Macular holes remained open in 6 of 15 eyes in the non-posturing group and in 1 of 15 eyes in the posturing group at 6 weeks following surgery. In one subject of the non-posturing group the persistently open hole was associated with the development of retinal detachment with no other break. All subjects with persistently open macular holes elected to proceed with further intraocular gas tamponade and post-operative face-down posturing; anatomical closure was achieved following this second procedure in six of the seven (86%) eyes.
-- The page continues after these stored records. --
-- pv_equiv track=rewrite | github.com/fatam0rgana/parsing_bytes | parse_bytes.py | get_data_from_payload
-- ===== SOURCE A (Python) =====
-- device_settings = [{0: [3, 'field1'],
--                     3: [1, 'field2'],
--                     4: [1, 'field3'],
--                     5: [3, 'field4']},
--                    {0: [1, 'field5'],
--                     1: [1, 'field6'],
--                     2: [1, 'field7'],
--                     3: [3, 'field8'],
--                     },
--                    {0: [1, 'field9'],
--                     5: [1, 'field10']
--                     },
--                    {}
--                    ]
--
-- field1 = {'0': 'Low',
--           '1': 'reserved',
--           '2': 'reserved',
--           '3': 'reserved',
--           '4': 'Medium',
--           '5': 'reserved',
--           '6': 'reserved',
--           '7': 'High',
--           }
--
-- field4 = {'0': '00',
--           '1': '10',
--           '2': '20',
--           '3': '30',
--           '4': '40',
--           '5': '50',
--           '6': '60',
--           '7': '70',
--           }
--
-- field8 = {'0': 'Very Low',
--           '1': 'reserved',
--           '2': 'Low',
--           '3': 'reserved',
--           '4': 'Medium',
--           '5': 'High',
--           '6': 'reserved',
--           '7': 'Very High',
--           }
--
-- def parse_bytes(payload):
--     return [f'{int(payload[i:i+2], 16):0>8b}' for i in range(0, len(payload), 2)]
--
-- def get_data_from_payload(payload):
--     res = {}
--     bytes_ = parse_bytes(payload)
--     for ind, byte in enumerate(bytes_):
--         cnt = 0
--         byte = byte[::-1]
--         while cnt < len(byte):
--             try:
--                 num_of_bits, field = device_settings[ind].get(cnt)
--                 cur = byte[cnt: cnt+num_of_bits]
--                 res[field] = f'{int(cur):0>2}'
--                 cnt += num_of_bits
--             except TypeError as t:
--                 cnt += 1
--                 continue
--     res['field1'] = field1.get(str(int(res.get('field1'), 2)))
--     res['field4'] = field4.get(str(int(res.get('field4'), 2)))
--     res['field8'] = field8.get(str(int(res.get('field8'), 2)))
--     return res
-- ===== SOURCE B (Python) =====
-- device_settings = [{0: [3, 'field1'],
--                     3: [1, 'field2'],
--                     4: [1, 'field3'],
--                     5: [3, 'field4']},
--                    {0: [1, 'field5'],
--                     1: [1, 'field6'],
--                     2: [1, 'field7'],
--                     3: [3, 'field8'],
--                     },
--                    {0: [1, 'field9'],
--                     5: [1, 'field10']
--                     },
--                    {}
--                    ]
--
-- field1 = {'0': 'Low', '1': 'reserved', '2': 'reserved', '3': 'reserved',
--           '4': 'Medium', '5': 'reserved', '6': 'reserved', '7': 'High'}
--
-- field4 = {'0': '00', '1': '10', '2': '20', '3': '30',
--           '4': '40', '5': '50', '6': '60', '7': '70'}
--
-- field8 = {'0': 'Very Low', '1': 'reserved', '2': 'Low', '3': 'reserved',
--           '4': 'Medium', '5': 'High', '6': 'reserved', '7': 'Very High'}
--
--
-- def get_data_from_payload(payload):
--     vals = [int(payload[i:i + 2], 16) for i in range(0, len(payload), 2)]
--     res = {}
--     for ind, val in enumerate(vals):
--         for start, (num_of_bits, field) in device_settings[ind].items():
--             n = sum(((val >> (start + k)) & 1) * 10 ** (num_of_bits - 1 - k)
--                     for k in range(num_of_bits))
--             res[field] = f'{n:0>2}'
--     res['field1'] = field1.get(str(int(res.get('field1'), 2)))
--     res['field4'] = field4.get(str(int(res.get('field4'), 2)))
--     res['field8'] = field8.get(str(int(res.get('field8'), 2)))
--     return res
-- ===== Notes on version B (the rewrite author's own statement) =====
-- stated objective: alternative
-- what changed: B replaces A's reversed-binary-string machinery (format each byte to an eight-digit binary string, reverse it, run a while-loop position scan driven by TypeError, string slicing and reparsing with int()) by direct arithmetic bit extraction: for each labeled field it computes sum(((val >> (start+k)) & 1) * 10**(bits-1-k)) over the settings dict's items, so no bit-string is ever built or scanned.
import Mathlib
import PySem

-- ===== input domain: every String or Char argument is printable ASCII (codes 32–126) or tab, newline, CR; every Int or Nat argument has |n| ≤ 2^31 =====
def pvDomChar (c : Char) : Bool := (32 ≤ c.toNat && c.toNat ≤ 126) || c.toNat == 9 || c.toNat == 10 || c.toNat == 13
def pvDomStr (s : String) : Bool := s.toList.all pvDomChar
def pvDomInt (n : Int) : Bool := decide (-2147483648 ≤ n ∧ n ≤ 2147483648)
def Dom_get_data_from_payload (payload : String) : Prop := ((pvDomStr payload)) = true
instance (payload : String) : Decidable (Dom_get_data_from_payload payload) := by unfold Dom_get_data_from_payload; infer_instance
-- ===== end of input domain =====

-- B replaces A's reversed-bit-string slicing by arithmetic bit extraction (same cost; 'alternative').

-- ===== shared module constants and helpers (identical source lines in Source A and Source B) =====

-- int(payload[i:i+2], 16)
def pvChunkVal? (L : List Char) (i : Int) : Option Int :=
  PySem.Int.ofCharsBase? (PySem.List.slice L (some i) (some (i + 2))) 16

-- f'{…:0>w}' : left-pad with '0' to width w
def pvPad0 (w : Nat) (cs : List Char) : List Char :=
  List.replicate (w - cs.length) '0' ++ cs

def pvD0 : PySem.Dict Int (Int × String) :=
  PySem.Dict.ofList [(0, (3, "field1")), (3, (1, "field2")), (4, (1, "field3")), (5, (3, "field4"))]
def pvD1 : PySem.Dict Int (Int × String) :=
  PySem.Dict.ofList [(0, (1, "field5")), (1, (1, "field6")), (2, (1, "field7")), (3, (3, "field8"))]
def pvD2 : PySem.Dict Int (Int × String) :=
  PySem.Dict.ofList [(0, (1, "field9")), (5, (1, "field10"))]
def pvD3 : PySem.Dict Int (Int × String) := PySem.Dict.ofList []

def pvDeviceSettings : List (PySem.Dict Int (Int × String)) := [pvD0, pvD1, pvD2, pvD3]

def pvField1 : PySem.Dict String String :=
  PySem.Dict.ofList [("0", "Low"), ("1", "reserved"), ("2", "reserved"), ("3", "reserved"),
                     ("4", "Medium"), ("5", "reserved"), ("6", "reserved"), ("7", "High")]

def pvField4 : PySem.Dict String String :=
  PySem.Dict.ofList [("0", "00"), ("1", "10"), ("2", "20"), ("3", "30"),
                     ("4", "40"), ("5", "50"), ("6", "60"), ("7", "70")]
One subject in the posturing group developed an intraretinal macular haemorrhage resulting from iatrogenic trauma to the inner retinal trauma during the ILM peel. No other adverse effects were identified. In all, 10 out of 11 subjects in the posturing group and nine out of nine subjects in the non-posturing group stated 1 week after surgery that they would be prepared to undergo the same procedure again if the macular hole does not close given a 50 : 50 chance of successful hole closure and an improvement in vision. One patient in the posturing group stated that the prospect of posturing again would deter him from further surgery.

Discussion

Until recently, good evidence for any benefit of face-down positioning following surgery for macular holes has been lacking. Several non-randomised comparative series report high rates of anatomical closure with limited or no face-down positioning at all.7, 8, 9, 10 In 2008, however, Guillaubey et al17 reported the results of a RCT that suggested that face-down positioning for 5 days can improve the likelihood of hole closure, particularly closure of large holes. In their study, however, nearly half of the eyes underwent combined phaco-vitrectomy. Simultaneous cataract surgery may facilitate a more complete vitrectomy enabling injection of a larger volume of gas than in phakic eyes, which could reduce the need for face-down positioning in this group of subjects. This has been investigated in a companion study18 that suggests no benefit from posturing when vitrectomy is combined with cataract surgery. Furthermore, Guillaubey et al arbitrarily used a range of tamponade gases according to the size of the macular hole and acknowledged that this could also be a source of potential bias. Systematic reviews and meta-analyses of the relevant trials are limited by significant differences in the surgical techniques used, post-operative positioning regimes prescribed and outcome measures reported.14 There is a consensus that appropriately designed randomised controlled studies are required to investigate this question.19, 20 The aim of this pilot RCT was to explore the feasibility of a definitive trial to determine the value of face-down positioning following vitrectomy, ILM peeling, and C3F8 gas tamponade for full-thickness macular holes, without simultaneous phacoemulsification. In our study, we observed an anatomical closure rate of 93.3% and a mean visual acuity gain of 0.23 logMAR unit in the posturing group, a result that is consistent with previously published data.17, 21 In the non-posturing group, in contrast, we found a MH closure rate of only 60% and a mean visual acuity gain of 0.05 logMAR unit. The non-posturing group may have a worse outcome because of increased risk of cataract.11 The visual acuity outcomes in this study are less good than those in our companion study.18 This difference may reflect the effect of lens opacities in subjects in this study and the earlier assessment of outcome (6 weeks vs 6 months).

The results of this study are consistent with those of Guillaubey et al17 in suggesting that post-operative face-down positioning can improve the likelihood of macular hole closure. The possible benefit of face-down positioning appears to be relevant to macular holes of greater than 400 μm in diameter. We are not able to make firm conclusions from this trial, because the number of eyes is small.

However, we calculated that a two-group χ2-test with a 0.05 two-sided significance level will have 90% power to detect the difference between a group 1 proportion of 0.9 and a group 2 proportion of 0.6, when the sample size in each group is 42. A definitive RCT will therefore need to include a minimum of 42 eyes in each arm to be able to determine the value of face-down positioning, with confidence in eyes that undergo vitrectomy and ILM peel without simultaneous cataract surgery.